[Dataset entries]
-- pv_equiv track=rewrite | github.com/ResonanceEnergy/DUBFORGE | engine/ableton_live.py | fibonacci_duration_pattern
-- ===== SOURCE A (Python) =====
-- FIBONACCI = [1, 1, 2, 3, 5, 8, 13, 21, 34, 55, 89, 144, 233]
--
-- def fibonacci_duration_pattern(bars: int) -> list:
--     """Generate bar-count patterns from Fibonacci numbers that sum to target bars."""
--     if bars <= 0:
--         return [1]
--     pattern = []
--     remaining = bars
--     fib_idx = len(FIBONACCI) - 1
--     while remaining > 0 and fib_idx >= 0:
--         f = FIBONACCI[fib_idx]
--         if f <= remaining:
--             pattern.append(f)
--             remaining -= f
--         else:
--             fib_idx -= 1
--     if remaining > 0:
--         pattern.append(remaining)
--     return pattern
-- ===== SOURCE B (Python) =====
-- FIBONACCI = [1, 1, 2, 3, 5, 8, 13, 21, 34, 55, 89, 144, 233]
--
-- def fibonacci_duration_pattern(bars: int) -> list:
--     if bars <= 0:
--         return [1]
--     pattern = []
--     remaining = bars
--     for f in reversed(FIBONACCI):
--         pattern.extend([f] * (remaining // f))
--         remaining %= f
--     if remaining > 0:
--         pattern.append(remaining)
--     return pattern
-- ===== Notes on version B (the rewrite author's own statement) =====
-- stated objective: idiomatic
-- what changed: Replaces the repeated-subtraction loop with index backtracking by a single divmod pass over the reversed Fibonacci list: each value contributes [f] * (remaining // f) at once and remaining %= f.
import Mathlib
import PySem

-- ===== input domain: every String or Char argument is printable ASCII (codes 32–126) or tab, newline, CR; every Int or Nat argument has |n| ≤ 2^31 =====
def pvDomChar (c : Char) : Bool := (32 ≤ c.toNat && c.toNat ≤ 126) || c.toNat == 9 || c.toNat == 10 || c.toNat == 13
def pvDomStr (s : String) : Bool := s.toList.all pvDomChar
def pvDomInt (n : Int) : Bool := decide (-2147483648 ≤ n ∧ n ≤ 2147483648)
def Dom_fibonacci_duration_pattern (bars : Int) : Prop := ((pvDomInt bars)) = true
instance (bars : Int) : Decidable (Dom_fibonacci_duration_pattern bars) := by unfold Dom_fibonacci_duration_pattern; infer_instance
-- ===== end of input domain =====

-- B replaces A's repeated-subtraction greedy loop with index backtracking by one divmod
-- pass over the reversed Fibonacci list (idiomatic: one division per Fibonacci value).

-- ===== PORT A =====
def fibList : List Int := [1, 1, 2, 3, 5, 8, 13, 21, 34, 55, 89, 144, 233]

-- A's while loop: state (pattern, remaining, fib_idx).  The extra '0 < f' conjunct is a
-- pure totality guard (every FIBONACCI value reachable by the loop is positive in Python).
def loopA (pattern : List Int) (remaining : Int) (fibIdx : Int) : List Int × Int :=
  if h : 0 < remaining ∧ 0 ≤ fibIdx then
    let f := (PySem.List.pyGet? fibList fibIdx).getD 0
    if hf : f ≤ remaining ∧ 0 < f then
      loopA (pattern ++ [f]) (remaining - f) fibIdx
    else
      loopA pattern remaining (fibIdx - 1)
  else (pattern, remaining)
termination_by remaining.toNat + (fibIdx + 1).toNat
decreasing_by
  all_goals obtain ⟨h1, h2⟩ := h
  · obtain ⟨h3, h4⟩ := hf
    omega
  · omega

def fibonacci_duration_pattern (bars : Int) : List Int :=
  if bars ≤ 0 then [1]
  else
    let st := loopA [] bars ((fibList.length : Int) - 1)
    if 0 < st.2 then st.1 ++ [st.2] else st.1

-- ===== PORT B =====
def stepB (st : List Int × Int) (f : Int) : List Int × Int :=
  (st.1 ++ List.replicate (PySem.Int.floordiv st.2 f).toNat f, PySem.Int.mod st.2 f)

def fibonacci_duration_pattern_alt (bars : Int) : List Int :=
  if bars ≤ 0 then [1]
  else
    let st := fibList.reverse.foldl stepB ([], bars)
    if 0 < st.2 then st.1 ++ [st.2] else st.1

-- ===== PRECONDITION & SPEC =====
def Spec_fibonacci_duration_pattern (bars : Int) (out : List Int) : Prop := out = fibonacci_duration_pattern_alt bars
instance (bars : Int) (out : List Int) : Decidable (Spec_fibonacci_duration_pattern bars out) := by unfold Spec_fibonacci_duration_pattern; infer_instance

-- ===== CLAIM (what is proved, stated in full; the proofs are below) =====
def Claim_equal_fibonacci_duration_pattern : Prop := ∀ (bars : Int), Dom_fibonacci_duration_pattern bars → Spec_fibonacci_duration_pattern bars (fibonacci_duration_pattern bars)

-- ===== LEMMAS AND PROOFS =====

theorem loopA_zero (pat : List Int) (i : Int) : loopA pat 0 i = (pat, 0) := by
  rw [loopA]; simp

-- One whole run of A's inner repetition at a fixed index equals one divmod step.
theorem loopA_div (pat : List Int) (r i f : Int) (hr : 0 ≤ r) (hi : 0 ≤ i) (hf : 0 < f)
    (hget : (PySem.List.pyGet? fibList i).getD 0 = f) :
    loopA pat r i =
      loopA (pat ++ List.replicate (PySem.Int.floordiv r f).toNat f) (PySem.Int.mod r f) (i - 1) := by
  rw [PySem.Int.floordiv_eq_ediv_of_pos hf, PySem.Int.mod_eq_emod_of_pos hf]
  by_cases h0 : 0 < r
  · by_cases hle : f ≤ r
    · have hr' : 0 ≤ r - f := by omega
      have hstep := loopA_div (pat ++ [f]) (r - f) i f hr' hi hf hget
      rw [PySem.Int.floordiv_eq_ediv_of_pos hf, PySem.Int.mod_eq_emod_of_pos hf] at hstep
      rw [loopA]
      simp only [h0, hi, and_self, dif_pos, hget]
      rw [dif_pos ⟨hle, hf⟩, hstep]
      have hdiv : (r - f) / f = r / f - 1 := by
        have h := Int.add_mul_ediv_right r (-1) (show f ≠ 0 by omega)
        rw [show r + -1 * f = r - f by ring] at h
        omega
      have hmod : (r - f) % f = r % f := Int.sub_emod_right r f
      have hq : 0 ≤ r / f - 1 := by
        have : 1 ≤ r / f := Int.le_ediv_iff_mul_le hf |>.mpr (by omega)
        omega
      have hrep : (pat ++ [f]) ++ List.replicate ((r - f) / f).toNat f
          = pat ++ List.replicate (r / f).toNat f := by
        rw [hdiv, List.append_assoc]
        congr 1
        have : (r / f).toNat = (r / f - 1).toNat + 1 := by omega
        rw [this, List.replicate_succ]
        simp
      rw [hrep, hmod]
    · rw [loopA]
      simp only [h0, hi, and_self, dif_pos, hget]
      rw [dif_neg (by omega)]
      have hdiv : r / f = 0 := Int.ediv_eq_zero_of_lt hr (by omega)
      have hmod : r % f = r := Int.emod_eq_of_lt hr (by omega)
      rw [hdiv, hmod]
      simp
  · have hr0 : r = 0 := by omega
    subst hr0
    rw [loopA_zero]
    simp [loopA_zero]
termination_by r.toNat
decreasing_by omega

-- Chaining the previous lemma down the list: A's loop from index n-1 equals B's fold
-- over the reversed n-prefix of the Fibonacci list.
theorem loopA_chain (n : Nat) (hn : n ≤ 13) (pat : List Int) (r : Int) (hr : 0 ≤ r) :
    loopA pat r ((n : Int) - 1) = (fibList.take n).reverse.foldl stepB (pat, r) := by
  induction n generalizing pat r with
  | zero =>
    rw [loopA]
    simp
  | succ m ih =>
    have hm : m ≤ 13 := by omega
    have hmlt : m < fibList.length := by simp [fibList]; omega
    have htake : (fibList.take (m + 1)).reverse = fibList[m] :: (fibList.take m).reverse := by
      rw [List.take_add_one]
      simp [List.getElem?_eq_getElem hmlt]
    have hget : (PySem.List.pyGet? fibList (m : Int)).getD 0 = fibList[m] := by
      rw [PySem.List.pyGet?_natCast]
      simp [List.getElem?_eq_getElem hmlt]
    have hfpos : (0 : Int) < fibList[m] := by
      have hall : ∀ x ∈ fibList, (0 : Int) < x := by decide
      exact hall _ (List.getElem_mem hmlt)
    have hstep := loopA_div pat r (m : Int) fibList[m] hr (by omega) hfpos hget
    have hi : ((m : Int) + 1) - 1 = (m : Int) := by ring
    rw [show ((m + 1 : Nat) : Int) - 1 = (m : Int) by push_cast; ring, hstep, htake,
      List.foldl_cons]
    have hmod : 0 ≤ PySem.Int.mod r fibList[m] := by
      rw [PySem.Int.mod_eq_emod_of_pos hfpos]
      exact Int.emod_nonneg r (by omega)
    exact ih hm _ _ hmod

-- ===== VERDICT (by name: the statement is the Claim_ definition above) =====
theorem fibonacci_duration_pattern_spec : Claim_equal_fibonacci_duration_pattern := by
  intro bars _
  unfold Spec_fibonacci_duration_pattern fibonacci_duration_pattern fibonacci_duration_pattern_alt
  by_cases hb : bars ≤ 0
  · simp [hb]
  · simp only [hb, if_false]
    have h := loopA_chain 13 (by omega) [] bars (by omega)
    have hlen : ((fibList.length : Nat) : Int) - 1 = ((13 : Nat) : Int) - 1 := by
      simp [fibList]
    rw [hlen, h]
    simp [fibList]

Problem statement:
Count every line of the records that holds the string "Prop". Write only the total.

Solution below:
3